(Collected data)

____________________

-- pv_equiv track=rewrite | github.com/Wi-FiTestSuite/AFC-DUT | AFC-TestScript/AFCBaseScript.py | get_bw_from_cfi
-- ===== SOURCE A (Python) =====
-- def get_bw_from_cfi(cfi):
--     cfi_list = [7, 23, 39, 55, 71, 87, 135, 151, 167]
--     cfi_160m_list = [15, 47, 79, 111, 143, 175, 207]
--     if cfi in cfi_160m_list:
--         return 160
--     for index in cfi_list:
--         if cfi == index:
--             return 80
--         elif cfi == index - 4 or cfi == index + 4:
--             return 40
--         elif cfi == 123 or cfi == 179:
--             return 40
--
--     return 20
-- ===== SOURCE B (Python) =====
-- def _build_bw_table():
--     table = {}
--     for c in (15, 47, 79, 111, 143, 175, 207):
--         table[c] = 160
--     for c in (7, 23, 39, 55, 71, 87, 135, 151, 167):
--         table[c] = 80
--         table[c - 4] = 40
--         table[c + 4] = 40
--     table[123] = 40
--     table[179] = 40
--     return table
--
-- _BW_TABLE = _build_bw_table()
--
-- def get_bw_from_cfi(cfi):
--     return _BW_TABLE.get(cfi, 20)
-- ===== Notes on version B (the rewrite author's own statement) =====
-- stated objective: simpler
-- what changed: Replaced the membership test plus a scanning loop with per-element branch conditions by a bandwidth table built once (the three key groups are disjoint) and a single dict lookup with a default for unknown channels.
import Mathlib
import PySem

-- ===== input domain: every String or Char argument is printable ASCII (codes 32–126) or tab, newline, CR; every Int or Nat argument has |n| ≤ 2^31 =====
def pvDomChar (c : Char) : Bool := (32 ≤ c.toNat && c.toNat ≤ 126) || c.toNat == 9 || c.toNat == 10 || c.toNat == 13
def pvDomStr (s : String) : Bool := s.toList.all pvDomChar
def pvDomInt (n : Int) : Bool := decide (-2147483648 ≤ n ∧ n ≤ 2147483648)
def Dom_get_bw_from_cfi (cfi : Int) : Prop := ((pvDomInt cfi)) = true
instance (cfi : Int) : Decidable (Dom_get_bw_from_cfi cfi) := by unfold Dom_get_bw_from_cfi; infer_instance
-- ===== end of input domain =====

-- B replaces A's membership test + scanning loop by a bandwidth table built once
-- plus a single dict lookup with default 20 (objective: simpler).


-- ===== PORT A =====
-- the for-loop with early returns, as a structural recursion over cfi_list
def pvLoopA (cfi : Int) : List Int → Int
  | [] => 20
  | index :: rest =>
    if cfi = index then 80
    else if cfi = index - 4 ∨ cfi = index + 4 then 40
    else if cfi = 123 ∨ cfi = 179 then 40
    else pvLoopA cfi rest

def get_bw_from_cfi (cfi : Int) : Int :=
  let cfi_list : List Int := [7, 23, 39, 55, 71, 87, 135, 151, 167]
  let cfi_160m_list : List Int := [15, 47, 79, 111, 143, 175, 207]
  if cfi ∈ cfi_160m_list then 160
  else pvLoopA cfi cfi_list

-- ===== PORT B =====
-- the table built once by _build_bw_table in Source B
def pvBWTable : PySem.Dict Int Int :=
  let t := ([15, 47, 79, 111, 143, 175, 207] : List Int).foldl
    (fun t c => t.insert c 160) PySem.Dict.empty
  let t := ([7, 23, 39, 55, 71, 87, 135, 151, 167] : List Int).foldl
    (fun t c => ((t.insert c 80).insert (c - 4) 40).insert (c + 4) 40) t
  (t.insert 123 40).insert 179 40

def get_bw_from_cfi_alt (cfi : Int) : Int :=
  pvBWTable.getD cfi 20

-- ===== PRECONDITION & SPEC =====
def Spec_get_bw_from_cfi (cfi : Int) (out : Int) : Prop := out = get_bw_from_cfi_alt cfi
instance (cfi : Int) (out : Int) : Decidable (Spec_get_bw_from_cfi cfi out) := by unfold Spec_get_bw_from_cfi; infer_instance

-- ===== CLAIM (what is proved, stated in full; the proofs are below) =====
def Claim_equal_get_bw_from_cfi : Prop := ∀ (cfi : Int), Dom_get_bw_from_cfi cfi → Spec_get_bw_from_cfi cfi (get_bw_from_cfi cfi)

-- ===== LEMMAS AND PROOFS =====
theorem pvBWTable_items : pvBWTable = PySem.Dict.mk
    [(15, 160), (47, 160), (79, 160), (111, 160), (143, 160), (175, 160), (207, 160),
     (7, 80), (3, 40), (11, 40), (23, 80), (19, 40), (27, 40), (39, 80), (35, 40), (43, 40),
     (55, 80), (51, 40), (59, 40), (71, 80), (67, 40), (75, 40), (87, 80), (83, 40), (91, 40),
     (135, 80), (131, 40), (139, 40), (151, 80), (147, 40), (155, 40), (167, 80), (163, 40), (171, 40),
     (123, 40), (179, 40)] := by decide

-- A's loop returns 20 when no condition ever fires
theorem pvLoopA_20 (cfi : Int) (l : List Int)
    (h0 : ¬(cfi = 123 ∨ cfi = 179))
    (h : ∀ i ∈ l, cfi ≠ i ∧ cfi ≠ i - 4 ∧ cfi ≠ i + 4) :
    pvLoopA cfi l = 20 := by
  induction l with
  | nil => rfl
  | cons a t ih =>
    obtain ⟨h1, h2, h3⟩ := h a (List.mem_cons_self ..)
    rw [pvLoopA, if_neg h1, if_neg (by tauto), if_neg h0]
    exact ih (fun i hi => h i (List.mem_cons_of_mem _ hi))

-- outside [3, 211] every comparison in both programs is false, so both return 20
theorem pv_eq_out (cfi : Int) (h : cfi < 3 ∨ 211 < cfi) :
    get_bw_from_cfi cfi = 20 ∧ get_bw_from_cfi_alt cfi = 20 := by
  constructor
  · rw [get_bw_from_cfi, if_neg (by simp; omega)]
    exact pvLoopA_20 cfi _ (by omega) (by intro i hi; simp at hi; omega)
  · rw [get_bw_from_cfi_alt]
    apply PySem.Dict.getD_of_not_contains
    rw [pvBWTable_items]
    simp [PySem.Dict.contains_mk]
    omega

theorem pv_eq (cfi : Int) : get_bw_from_cfi cfi = get_bw_from_cfi_alt cfi := by
  by_cases h : 3 ≤ cfi ∧ cfi ≤ 211
  · obtain ⟨h1, h2⟩ := h
    interval_cases cfi <;> decide
  · obtain ⟨ha, hb⟩ := pv_eq_out cfi (by omega)
    rw [ha, hb]

-- ===== VERDICT (by name: the statement is the Claim_ definition above) =====
theorem get_bw_from_cfi_spec : Claim_equal_get_bw_from_cfi := by
  intro cfi _
  exact pv_eq cfi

____________________

Task details>
Restate each line of the records above without any deviation.

Written response>
-- pv_equiv track=rewrite | github.com/Wi-FiTestSuite/AFC-DUT | AFC-TestScript/AFCBaseScript.py | get_bw_from_cfi
-- ===== SOURCE A (Python) =====
-- def get_bw_from_cfi(cfi):
--     cfi_list = [7, 23, 39, 55, 71, 87, 135, 151, 167]
--     cfi_160m_list = [15, 47, 79, 111, 143, 175, 207]
--     if cfi in cfi_160m_list:
--         return 160
--     for index in cfi_list:
--         if cfi == index:
--             return 80
--         elif cfi == index - 4 or cfi == index + 4:
--             return 40
--         elif cfi == 123 or cfi == 179:
--             return 40
--
--     return 20
-- ===== SOURCE B (Python) =====
-- def _build_bw_table():
--     table = {}
--     for c in (15, 47, 79, 111, 143, 175, 207):
--         table[c] = 160
--     for c in (7, 23, 39, 55, 71, 87, 135, 151, 167):
--         table[c] = 80
--         table[c - 4] = 40
--         table[c + 4] = 40
--     table[123] = 40
--     table[179] = 40
--     return table
--
-- _BW_TABLE = _build_bw_table()
--
-- def get_bw_from_cfi(cfi):
--     return _BW_TABLE.get(cfi, 20)
-- ===== Notes on version B (the rewrite author's own statement) =====
-- stated objective: simpler
-- what changed: Replaced the membership test plus a scanning loop with per-element branch conditions by a bandwidth table built once (the three key groups are disjoint) and a single dict lookup with a default for unknown channels.
import Mathlib
import PySem

-- ===== input domain: every String or Char argument is printable ASCII (codes 32–126) or tab, newline, CR; every Int or Nat argument has |n| ≤ 2^31 =====
def pvDomChar (c : Char) : Bool := (32 ≤ c.toNat && c.toNat ≤ 126) || c.toNat == 9 || c.toNat == 10 || c.toNat == 13
def pvDomStr (s : String) : Bool := s.toList.all pvDomChar
def pvDomInt (n : Int) : Bool := decide (-2147483648 ≤ n ∧ n ≤ 2147483648)
def Dom_get_bw_from_cfi (cfi : Int) : Prop := ((pvDomInt cfi)) = true
instance (cfi : Int) : Decidable (Dom_get_bw_from_cfi cfi) := by unfold Dom_get_bw_from_cfi; infer_instance
-- ===== end of input domain =====

-- B replaces A's membership test + scanning loop by a bandwidth table built once
-- plus a single dict lookup with default 20 (objective: simpler).


-- ===== PORT A =====
-- the for-loop with early returns, as a structural recursion over cfi_list
def pvLoopA (cfi : Int) : List Int → Int
  | [] => 20
  | index :: rest =>
    if cfi = index then 80
    else if cfi = index - 4 ∨ cfi = index + 4 then 40
    else if cfi = 123 ∨ cfi = 179 then 40
    else pvLoopA cfi rest

def get_bw_from_cfi (cfi : Int) : Int :=
  let cfi_list : List Int := [7, 23, 39, 55, 71, 87, 135, 151, 167]
  let cfi_160m_list : List Int := [15, 47, 79, 111, 143, 175, 207]
  if cfi ∈ cfi_160m_list then 160
  else pvLoopA cfi cfi_list

-- ===== PORT B =====
-- the table built once by _build_bw_table in Source B
def pvBWTable : PySem.Dict Int Int :=
  let t := ([15, 47, 79, 111, 143, 175, 207] : List Int).foldl
    (fun t c => t.insert c 160) PySem.Dict.empty
  let t := ([7, 23, 39, 55, 71, 87, 135, 151, 167] : List Int).foldl
    (fun t c => ((t.insert c 80).insert (c - 4) 40).insert (c + 4) 40) t
  (t.insert 123 40).insert 179 40

def get_bw_from_cfi_alt (cfi : Int) : Int :=
  pvBWTable.getD cfi 20

-- ===== PRECONDITION & SPEC =====
def Spec_get_bw_from_cfi (cfi : Int) (out : Int) : Prop := out = get_bw_from_cfi_alt cfi
instance (cfi : Int) (out : Int) : Decidable (Spec_get_bw_from_cfi cfi out) := by unfold Spec_get_bw_from_cfi; infer_instance

-- ===== CLAIM (what is proved, stated in full; the proofs are below) =====
def Claim_equal_get_bw_from_cfi : Prop := ∀ (cfi : Int), Dom_get_bw_from_cfi cfi → Spec_get_bw_from_cfi cfi (get_bw_from_cfi cfi)

-- ===== LEMMAS AND PROOFS =====
theorem pvBWTable_items : pvBWTable = PySem.Dict.mk
    [(15, 160), (47, 160), (79, 160), (111, 160), (143, 160), (175, 160), (207, 160),
     (7, 80), (3, 40), (11, 40), (23, 80), (19, 40), (27, 40), (39, 80), (35, 40), (43, 40),
     (55, 80), (51, 40), (59, 40), (71, 80), (67, 40), (75, 40), (87, 80), (83, 40), (91, 40),
     (135, 80), (131, 40), (139, 40), (151, 80), (147, 40), (155, 40), (167, 80), (163, 40), (171, 40),
     (123, 40), (179, 40)] := by decide

-- A's loop returns 20 when no condition ever fires
theorem pvLoopA_20 (cfi : Int) (l : List Int)
    (h0 : ¬(cfi = 123 ∨ cfi = 179))
    (h : ∀ i ∈ l, cfi ≠ i ∧ cfi ≠ i - 4 ∧ cfi ≠ i + 4) :
    pvLoopA cfi l = 20 := by
  induction l with
  | nil => rfl
  | cons a t ih =>
    obtain ⟨h1, h2, h3⟩ := h a (List.mem_cons_self ..)
    rw [pvLoopA, if_neg h1, if_neg (by tauto), if_neg h0]
    exact ih (fun i hi => h i (List.mem_cons_of_mem _ hi))

-- outside [3, 211] every comparison in both programs is false, so both return 20
theorem pv_eq_out (cfi : Int) (h : cfi < 3 ∨ 211 < cfi) :
    get_bw_from_cfi cfi = 20 ∧ get_bw_from_cfi_alt cfi = 20 := by
  constructor
  · rw [get_bw_from_cfi, if_neg (by simp; omega)]
    exact pvLoopA_20 cfi _ (by omega) (by intro i hi; simp at hi; omega)
  · rw [get_bw_from_cfi_alt]
    apply PySem.Dict.getD_of_not_contains
    rw [pvBWTable_items]
    simp [PySem.Dict.contains_mk]
    omega

theorem pv_eq (cfi : Int) : get_bw_from_cfi cfi = get_bw_from_cfi_alt cfi := by
  by_cases h : 3 ≤ cfi ∧ cfi ≤ 211
  · obtain ⟨h1, h2⟩ := h
    interval_cases cfi <;> decide
  · obtain ⟨ha, hb⟩ := pv_eq_out cfi (by omega)
    rw [ha, hb]

-- ===== VERDICT (by name: the statement is the Claim_ definition above) =====
theorem get_bw_from_cfi_spec : Claim_equal_get_bw_from_cfi := by
  intro cfi _
  exact pv_eq cfi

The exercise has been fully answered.